-- pv_equiv track=rewrite | github.com/jostmey/msm | cervical-cancer/dataset.py | split_samples
-- ===== SOURCE A (Python) =====
-- def split_samples(samples, holdouts):
--   samples_train = []
--   samples_val = []
--   for sample in samples:
--     if sample['subject'] not in holdouts:
--       samples_train.append(sample)
--     else:
--       samples_val.append(sample)
--   return samples_train, samples_val
-- ===== SOURCE B (Python) =====
-- def split_samples(samples, holdouts):
--   samples_train = [sample for sample in samples if sample['subject'] not in holdouts]
--   samples_val = [sample for sample in samples if sample['subject'] in holdouts]
--   return samples_train, samples_val
-- ===== Notes on version B (the rewrite author's own statement) =====
-- stated objective: idiomatic
-- what changed: Replaced the single accumulator loop with a branch by two independent filtering comprehensions over samples (one for 'not in holdouts', one for 'in').
import Mathlib
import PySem

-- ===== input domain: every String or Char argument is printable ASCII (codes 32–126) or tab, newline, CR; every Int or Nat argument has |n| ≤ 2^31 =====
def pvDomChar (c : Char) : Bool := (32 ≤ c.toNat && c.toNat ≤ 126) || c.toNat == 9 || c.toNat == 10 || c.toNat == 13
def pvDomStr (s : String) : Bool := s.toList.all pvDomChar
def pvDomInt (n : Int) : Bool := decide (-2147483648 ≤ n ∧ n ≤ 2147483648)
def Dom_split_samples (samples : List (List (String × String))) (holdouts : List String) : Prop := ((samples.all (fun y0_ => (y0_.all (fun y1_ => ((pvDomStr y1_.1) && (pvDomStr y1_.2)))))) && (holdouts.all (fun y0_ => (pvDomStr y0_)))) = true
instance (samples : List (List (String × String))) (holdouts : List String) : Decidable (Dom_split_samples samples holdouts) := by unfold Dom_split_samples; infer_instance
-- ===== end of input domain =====

-- B replaces A's single branching accumulator loop by two independent filtering comprehensions; same results.
-- ===== PORT A =====
-- sample['subject'] in holdouts  (KeyError, i.e. none on get?, is excluded by Pre_; helper returns false there)
def subjInHoldA (sample : List (String × String)) (holdouts : List String) : Bool :=
  match (PySem.Dict.mk sample).get? "subject" with
  | some s => holdouts.contains s
  | none => false

def split_samples (samples : List (List (String × String))) (holdouts : List String) : (List (List (String × String))) × (List (List (String × String))) :=
  samples.foldl (fun (acc : List (List (String × String)) × List (List (String × String))) sample =>
    if !(subjInHoldA sample holdouts) then (acc.1 ++ [sample], acc.2)
    else (acc.1, acc.2 ++ [sample])) ([], [])

-- ===== PORT B =====  (the membership test `sample['subject'] in holdouts` is the same expression; helper shared)
def split_samples_alt (samples : List (List (String × String))) (holdouts : List String) : (List (List (String × String))) × (List (List (String × String))) :=
  (samples.filter (fun sample => !(subjInHoldA sample holdouts)),
   samples.filter (fun sample => subjInHoldA sample holdouts))

-- ===== PRECONDITION & SPEC =====
-- Pre_ excludes samples missing the 'subject' key, where Python A raises KeyError.
def Pre_split_samples (samples : List (List (String × String))) (holdouts : List String) : Prop :=
  ∀ sample ∈ samples, ((PySem.Dict.mk sample).get? "subject").isSome = true
instance (samples : List (List (String × String))) (holdouts : List String) : Decidable (Pre_split_samples samples holdouts) := by unfold Pre_split_samples; infer_instance
def pvWitness_split_samples : (List (List (String × String))) × List String := ([[("subject", "a")], [("subject", "b")]], ["b"])

def Spec_split_samples (samples : List (List (String × String))) (holdouts : List String) (out : (List (List (String × String))) × (List (List (String × String)))) : Prop := out = split_samples_alt samples holdouts
instance (samples : List (List (String × String))) (holdouts : List String) (out : (List (List (String × String))) × (List (List (String × String)))) : Decidable (Spec_split_samples samples holdouts out) := by unfold Spec_split_samples; infer_instance

-- ===== CLAIM (what is proved, stated in full; the proofs are below) =====
def Claim_equal_split_samples : Prop := ∀ (samples : List (List (String × String))) (holdouts : List String), Dom_split_samples samples holdouts → Pre_split_samples samples holdouts → Spec_split_samples samples holdouts (split_samples samples holdouts)

-- ===== LEMMAS AND PROOFS =====

-- ===== VERDICT (by name: the statement is the Claim_ definition above) =====
theorem split_samples_foldl (samples : List (List (String × String))) (holdouts : List String)
    (t v : List (List (String × String))) :
    samples.foldl (fun (acc : List (List (String × String)) × List (List (String × String))) sample =>
      if !(subjInHoldA sample holdouts) then (acc.1 ++ [sample], acc.2)
      else (acc.1, acc.2 ++ [sample])) (t, v) =
    (t ++ samples.filter (fun sample => !(subjInHoldA sample holdouts)),
     v ++ samples.filter (fun sample => subjInHoldA sample holdouts)) := by
  induction samples generalizing t v with
  | nil => simp
  | cons x xs ih =>
    rw [List.foldl_cons]
    by_cases h : subjInHoldA x holdouts = true
    · rw [if_neg (by simp [h]), ih]
      simp [h]
    · rw [if_pos (by simp [Bool.not_eq_true] at h ⊢; exact h), ih]
      simp only [Bool.not_eq_true] at h
      simp [h]

theorem split_samples_spec : Claim_equal_split_samples := by
  intro samples holdouts _ _
  unfold Spec_split_samples split_samples split_samples_alt
  rw [split_samples_foldl]
  simp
····················
> _Exercise instructions_: Please show the lines of the material that contain the string "Bool".

> _Expected answer_:
def pvDomChar (c : Char) : Bool := (32 ≤ c.toNat && c.toNat ≤ 126) || c.toNat == 9 || c.toNat == 10 || c.toNat == 13
def pvDomStr (s : String) : Bool := s.toList.all pvDomChar
def pvDomInt (n : Int) : Bool := decide (-2147483648 ≤ n ∧ n ≤ 2147483648)
def subjInHoldA (sample : List (String × String)) (holdouts : List String) : Bool :=
    · rw [if_pos (by simp [Bool.not_eq_true] at h ⊢; exact h), ih]
      simp only [Bool.not_eq_true] at h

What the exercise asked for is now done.